With the outcome of the just concluded general elections in Nigeria, the microscopic hope Nigerians had on both the INEC and the judiciary were dashed as a large number of the populace felt that both INEC and the judiciary were compromised during and after the general elections.
Pathetically, the purported messiah Electoral Act of 2022 which many thought will nail all issues of electoral irregularities to the cross of Calvary have not addressed the issue of the impediments in proving an election petition in Nigeria.
Issues such as the 21 day’s conundrum, the refusal of INEC to release sensitive materials in other to enable the petitioners prove their case inter alia, are factors that hinders petitioners in proving an election petition in Nigeria.
In this paper, we shall critically appraise those salient and notable provisions of the 2022 Electoral Act and also highlight a few challenges that makes proving an election petition difficult in Nigeria and make possible recommendations on how these challenges can be dealt with.
SIGNIFICANT CHANGES OF THE ELECTORAL ACT, 2022
Before we begin by crucifying the Electoral Act of 2022 for placing a mountain of burden on the petitioners to prove their case in an election petition, let us applaud the Act for some notable changes it introduced to the Nigerian electoral atmosphere;
Firstly, the new Act unlike under the provision of Section 26 of the Electoral Act, 2010 (as amended) that gave the Commission power to postpone an election not yet commenced, Section 24(3) of the Electoral Act, 2022 gives the Commission additional power to suspend an election already commenced and appoint another date on ground of substantial disruption of election in a polling unit or Constituency due to threat to peace and security of electoral officials & materials.
Another important innovation has to do with the number of days within which the list of candidates is required to be submitted to the Commission after party primaries.
Under the Electoral Act, 2010 (as amended), political parties are by law under a duty to submit the list of their candidates that won their primaries to the Commission 60 days before the General Elections. However, Section 29 (1) of the Electoral Act, 2022 stipulates that political parties must conduct their primaries and submit the list of their candidates at least 180 days before the General Elections.

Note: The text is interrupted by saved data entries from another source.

theorem Fc_step {value : Int} {r : List Int} (h : 2 ≤ r.length) :
    Fc value r = (if multiply_all r < value || pySum r > value || maxv r > value then false
      else (pick2 r).any (fun q =>
        Fc value (q.2.2 ++ [q.1 + q.2.1]) || Fc value (q.2.2 ++ [q.1 * q.2.1]))) := by
  unfold Fc
  obtain ⟨k, hk⟩ : ∃ k, r.length = k + 1 := ⟨r.length - 1, by omega⟩
  rw [hk, F]
  have h1 : (r.length == 1) = false := by simp; omega
  rw [h1]
  simp only [Bool.false_eq_true, if_false]
  split
  · rfl
  · refine any_congr_mem (fun q hq => ?_)
    have hql := pick2_rest_len hq
    have e1 : F value k (q.2.2 ++ [q.1 + q.2.1]) = Fc value (q.2.2 ++ [q.1 + q.2.1]) :=
      F_fuel value k _ (by simp) (by simp; omega)
    have e2 : F value k (q.2.2 ++ [q.1 * q.2.1]) = Fc value (q.2.2 ++ [q.1 * q.2.1]) :=
      F_fuel value k _ (by simp) (by simp; omega)
    rw [e1, e2]
    rfl

-- the inner pair loop of backtrack, as a fold over pick2
def stepC (value : Int) (fuel : Nat) (state : List Int) :
    (Bool × PySem.Dict (List Int) Bool) → (Int × Int × List Int) → (Bool × PySem.Dict (List Int) Bool) :=
  fun st q =>
    if st.1 then st
    else
      let p := btrack value fuel (q.2.2 ++ [q.1 + q.2.1]) st.2
      if p.1 then (true, PySem.Dict.insert p.2 state true)
      else
        let qq := btrack value fuel (q.2.2 ++ [q.1 * q.2.1]) p.2
        if qq.1 then (true, PySem.Dict.insert qq.2 state true)
        else (false, qq.2)

theorem btrack_loop_eq (value : Int) (fuel : Nat) (state r : List Int)
    (init : Bool × PySem.Dict (List Int) Bool) :
    ((List.range r.length).foldl (fun st i =>
      ((List.range r.length).drop (i + 1)).foldl (fun st j =>
        if st.1 then st
        else
          let a := r.getD i 0
          let b := r.getD j 0
          let nn := nextNumbers r i j
          let p := btrack value fuel (nn ++ [a + b]) st.2
          if p.1 then (true, PySem.Dict.insert p.2 state true)
          else
            let q := btrack value fuel (nn ++ [a * b]) p.2
            if q.1 then (true, PySem.Dict.insert q.2 state true)
            else (false, q.2)) st) init)
    = (pick2 r).foldl (stepC value fuel state) init := by
  rw [foldl_nested_flatMap]
  rw [pick2_eq_idx r, List.foldl_map]
  rfl

theorem loop_skip (value : Int) (fuel : Nat) (state : List Int) :
    ∀ (Q : List (Int × Int × List Int)) (m : PySem.Dict (List Int) Bool),
    Q.foldl (stepC value fuel state) (true, m) = (true, m) := by
  intro Q
  induction Q with
  | nil => intro m; rfl
  | cons q Q ih => intro m; rw [List.foldl_cons]; exact ih m
lemma le_foldmin {α : Type} (L : List α) (f : α → Int) (b : Int) :
    ∀ a : Int, b ≤ a → (∀ x ∈ L, b ≤ f x) → b ≤ L.foldl (fun m x => min m (f x)) a := by
  induction L with
  | nil => intro a hb _; simpa using hb
  | cons y t ih =>
    intro a hb h
    exact ih _ (le_min hb (h y List.mem_cons_self))
      (fun x hx => h x (List.mem_cons_of_mem _ hx))

lemma foldmin_cases {α : Type} (L : List α) (f : α → Int) (a : Int) :
    L.foldl (fun m x => min m (f x)) a = a ∨ ∃ x ∈ L, L.foldl (fun m x => min m (f x)) a = f x := by
  induction L generalizing a with
  | nil => simp
  | cons y t ih =>
    rcases ih (min a (f y)) with h | ⟨x, hx, h⟩
    · rcases min_cases a (f y) with ⟨he, _⟩ | ⟨he, _⟩
      · left; simpa [he] using h
      · right; exact ⟨y, List.mem_cons_self, by simpa [he] using h⟩
    · right; exact ⟨x, List.mem_cons_of_mem _ hx, h⟩

-- hopL facts
lemma mem_hopL {cs : List Char} {x : Nat} :
    x ∈ hopL cs ↔ x < cs.length ∧ cs.getD x 'A' ≠ 'A' := by
  simp [hopL, List.mem_filter]

lemma hopL_sorted (cs : List Char) : (hopL cs).Pairwise (· < ·) :=
  List.Pairwise.sublist List.filter_sublist List.pairwise_lt_range

lemma headD_le_of_sorted {L : List Nat} (hs : L.Pairwise (· < ·)) {x : Nat} (hx : x ∈ L) :
    L.headD 0 ≤ x := by
  cases L with
  | nil => simp at hx
  | cons a t =>
    rcases List.mem_cons.mp hx with rfl | hx
    · simp
    · exact le_of_lt ((List.pairwise_cons.mp hs).1 x hx)

lemma getLastD_mem' {L : List Nat} (h : L ≠ []) : L.getLastD 0 ∈ L := by
  induction L with
  | nil => exact absurd rfl h
  | cons a t ih =>
    cases t with
    | nil => simp
    | cons b t' => simpa using Or.inr (ih (by simp))

lemma le_getLastD_of_sorted {L : List Nat} (hs : L.Pairwise (· < ·)) {x : Nat} (hx : x ∈ L) :
    x ≤ L.getLastD 0 := by
  induction L with
  | nil => simp at hx
  | cons a t ih =>
    cases t with
    | nil => simp at hx; simp [hx]
    | cons b t' =>
      rcases List.mem_cons.mp hx with rfl | hx
      · have := (List.pairwise_cons.mp hs).1 (List.getLastD (b :: t') 0)
          (getLastD_mem' (by simp))
        simpa using le_of_lt this
      · simpa using ih (List.pairwise_cons.mp hs).2 hx

-- skipA facts
lemma skipA_ge (cs : List Char) (j : Nat) : j ≤ skipA cs j := by
  fun_induction skipA cs j with
  | case1 j h hA ih => omega
  | case2 j h hA => omega
  | case3 j h => omega

lemma skipA_le_len (cs : List Char) (j : Nat) (hj : j ≤ cs.length) : skipA cs j ≤ cs.length := by
  fun_induction skipA cs j with
  | case1 j h hA ih => exact ih (by omega)
  | case2 j h hA => omega
  | case3 j h => omega

lemma skipA_nonA (cs : List Char) (j : Nat) (h : skipA cs j < cs.length) :
    cs.getD (skipA cs j) 'A' ≠ 'A' := by
  fun_induction skipA cs j with
  | case1 j hlt hA ih => exact ih h
  | case2 j hlt hA => exact hA
  | case3 j hlt => omega

lemma skipA_all_A (cs : List Char) (j : Nat) :
    ∀ k, j ≤ k → k < skipA cs j → cs.getD k 'A' = 'A' := by
  fun_induction skipA cs j with
  | case1 j hlt hA ih =>
    intro k hk1 hk2
    rcases Nat.eq_or_lt_of_le hk1 with rfl | h
    · exact hA
    · exact ih k h hk2
  | case2 j hlt hA => intro k hk1 hk2; omega
  | case3 j hlt => intro k hk1 hk2; omega

lemma skipA_le_of (cs : List Char) (j : Nat) {k : Nat} (hk : j ≤ k) (_hkn : k < cs.length)
    (hP : cs.getD k 'A' ≠ 'A') : skipA cs j ≤ k := by
  by_contra hc
  exact hP (skipA_all_A cs j k hk (by omega))

lemma skipA_eq_len (cs : List Char) (j : Nat) (hj : j ≤ cs.length)
    (h : ∀ k, j ≤ k → k < cs.length → cs.getD k 'A' = 'A') : skipA cs j = cs.length := by
  have h1 := skipA_le_len cs j hj
  rcases Nat.eq_or_lt_of_le h1 with he | hlt
  · exact he
  · exact absurd (h _ (skipA_ge cs j) hlt) (skipA_nonA cs j hlt)

lemma skipA_eq (cs : List Char) (j t : Nat) (hjt : j ≤ t) (htn : t < cs.length)
    (ht : cs.getD t 'A' ≠ 'A') (hall : ∀ k, j ≤ k → k < t → cs.getD k 'A' = 'A') :
    skipA cs j = t := by
  have h1 : skipA cs j ≤ t := skipA_le_of cs j hjt htn ht
  rcases Nat.eq_or_lt_of_le h1 with he | hlt
  · exact he
  · exact absurd (hall _ (skipA_ge cs j) hlt) (skipA_nonA cs j (by omega))

-- prevA: the largest non-'A' index ≤ i, if any (proof helper)
def prevA (cs : List Char) : Nat → Option Nat
  | 0 => if cs.getD 0 'A' = 'A' then none else some 0
  | (i+1) => if cs.getD (i+1) 'A' = 'A' then prevA cs i else some (i+1)

lemma prevA_none (cs : List Char) (i : Nat) (h : prevA cs i = none) :
    ∀ k ≤ i, cs.getD k 'A' = 'A' := by
  induction i with
  | zero =>
    intro k hk
    have hk0 : k = 0 := by omega
    subst hk0
    by_contra hc
    rw [prevA, if_neg hc] at h
    cases h
  | succ i ih =>
    intro k hk
    by_cases hA : cs.getD (i+1) 'A' = 'A'
    · rw [prevA, if_pos hA] at h
      rcases Nat.lt_or_ge k (i+1) with h' | h'
      · exact ih h k (by omega)
      · have hki : k = i + 1 := by omega
        rwa [hki]
    · rw [prevA, if_neg hA] at h
      cases h

lemma prevA_some (cs : List Char) (i p : Nat) (h : prevA cs i = some p) :
    p ≤ i ∧ cs.getD p 'A' ≠ 'A' ∧ ∀ k, p < k → k ≤ i → cs.getD k 'A' = 'A' := by
  induction i with
  | zero =>
    by_cases hA : cs.getD 0 'A' = 'A'
    · rw [prevA, if_pos hA] at h; cases h
    · rw [prevA, if_neg hA] at h
      have hp : p = 0 := by cases h; rfl
      subst hp
      exact ⟨le_refl _, hA, by intro k h1 h2; omega⟩
  | succ i ih =>
    by_cases hA : cs.getD (i+1) 'A' = 'A'
    · rw [prevA, if_pos hA] at h
      have h' := ih h
      refine ⟨by omega, h'.2.1, ?_⟩
      intro k hk1 hk2
      rcases Nat.lt_or_ge k (i+1) with h2 | h2
      · exact h'.2.2 k hk1 (by omega)
      · have hki : k = i + 1 := by omega
        rwa [hki]
    · rw [prevA, if_neg hA] at h
      have hp : p = i + 1 := by cases h; rfl
      subst hp
      exact ⟨le_refl _, hA, by intro k h1 h2; omega⟩

-- adjacency in a strictly sorted list
lemma sorted_adjacent {L : List Nat} (hs : L.Pairwise (· < ·)) {p m : Nat}
    (hp : p ∈ L) (hm : m ∈ L) (hpm : p < m)
    (hno : ∀ q ∈ L, ¬(p < q ∧ q < m)) :
    ∃ i, i + 1 < L.length ∧ L.getD i 0 = p ∧ L.getD (i+1) 0 = m := by
  induction L with
  | nil => simp at hp
  | cons a t ih =>
    have hs' := List.pairwise_cons.mp hs
    rcases List.mem_cons.mp hp with rfl | hpt
    · -- p = a; m ∈ t, and m must be the head of t
      have hmt : m ∈ t := by
        rcases List.mem_cons.mp hm with rfl | h
        · omega
        · exact h
      cases t with
      | nil => simp at hmt
      | cons b t' =>
        have hbm : b ≤ m := by
          rcases List.mem_cons.mp hmt with rfl | h
          · omega
          · exact le_of_lt ((List.pairwise_cons.mp hs'.2).1 m h)
        have hab : p < b := hs'.1 b List.mem_cons_self
        have : b = m := by
          by_contra hc
          exact hno b (by simp) ⟨hab, by omega⟩
        exact ⟨0, by simp, rfl, by simp [this]⟩
    · -- p ∈ t, hence m ∈ t too
      have hmt : m ∈ t := by
        rcases List.mem_cons.mp hm with rfl | h
        · exact absurd (hs'.1 p hpt) (by omega)
        · exact h
      obtain ⟨i, hi, h1, h2⟩ := ih hs'.2 hpt hmt
        (fun q hq => hno q (List.mem_cons_of_mem _ hq))
      exact ⟨i + 1, by simpa using hi, h1, h2⟩

lemma getD_mem {L : List Nat} {i : Nat} (h : i < L.length) : L.getD i 0 ∈ L := by
  rw [List.getD_eq_getElem L 0 h]
  exact List.getElem_mem h

lemma sorted_getD_lt {L : List Nat} (hs : L.Pairwise (· < ·)) {i j : Nat}
    (hij : i < j) (hj : j < L.length) : L.getD i 0 < L.getD j 0 := by
  rw [List.getD_eq_getElem L 0 (by omega), List.getD_eq_getElem L 0 hj]
  exact List.pairwise_iff_getElem.mp hs i j (by omega) hj hij

-- no element of a sorted list lies strictly between two adjacent entries
lemma sorted_no_between {L : List Nat} (hs : L.Pairwise (· < ·)) {i : Nat}
    (hi : i + 1 < L.length) {q : Nat} (hq : q ∈ L) :
    ¬(L.getD i 0 < q ∧ q < L.getD (i+1) 0) := by
  rintro ⟨h1, h2⟩
  obtain ⟨j, hj, rfl⟩ := List.mem_iff_getElem.mp hq
  rcases Nat.lt_or_ge j (i+1) with h | h
  · have : L.getD j 0 ≤ L.getD i 0 := by
      rcases Nat.eq_or_lt_of_le (by omega : j ≤ i) with rfl | h'
      · exact le_refl _
      · exact le_of_lt (sorted_getD_lt hs h' (by omega))
    rw [List.getD_eq_getElem L 0 hj] at this; omega
  · have : L.getD (i+1) 0 ≤ L.getD j 0 := by
      rcases Nat.eq_or_lt_of_le h with rfl | h'
      · exact le_refl _
      · exact le_of_lt (sorted_getD_lt hs h' hj)
    rw [List.getD_eq_getElem L 0 hj] at this; omega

Furthermore, the provisions of Section 47 of the Electoral Act, 2022 has allowed for electronic voters accreditation through the use of smart card reader and other technological devices that may be deployed by INEC. This is to prevent multiple voting, and promote the transparency, accuracy and integrity of votes.
INEC has adopted the use of Bimodal Voter Verification Accreditation System (BVAS) Device to verify, confirm and authenticate particulars of voters. It should be noted that INEC had earlier taken the initiative to provide for the use of smart card reader in its regulations and guidelines for the conduct of previous elections.
However, in a number of decisions of the Supreme Court including Udom v. Umana (No. 1) (2016) 12 NWLR (Part 1526) 179 at pages 15-16 paras. B-B, Okereke v. Umahi (2016) 2-3 SC (Part 1) 1 and Nyesom v Peterside (2016) 7 NWLR (Part 1512) 452 wherein the Court stated to the effect that the card reader not being part of the Electoral Act, cannot be relied on in proof of over voting at an election.
The foregoing has now been substantially addressed by the Electoral Act, 2022 and has altered the process of accreditation to legitimize the use of technology. Thus, the decisions on how over voting will be proved have to be re-evaluated. Also, According to Section 50 of the Act, the Commission has the authority to decide whether election results are sent electronically or manually.
Lastly, Section 34 of the Act allows political parties to hold primary elections to replace a candidate who dies after the polls have begun but before the final results are announced and a winner declared.
In the case of legislative elections, the election will be re-run, and a bereaved political party can have a new primary election within 14 days to nominate a new candidate. Concerning presidential and governorship elections, the deceased candidate’s running mate will continue the election and select a running mate.
Having x-rayed some provisions of the Electoral Act which raised hopes of Nigerians high during the last general elections, we shall dive into the oceans of highlighting those impediments the petitioners encounter in proving an election petition in Nigeria which forms the substratum of our discussion.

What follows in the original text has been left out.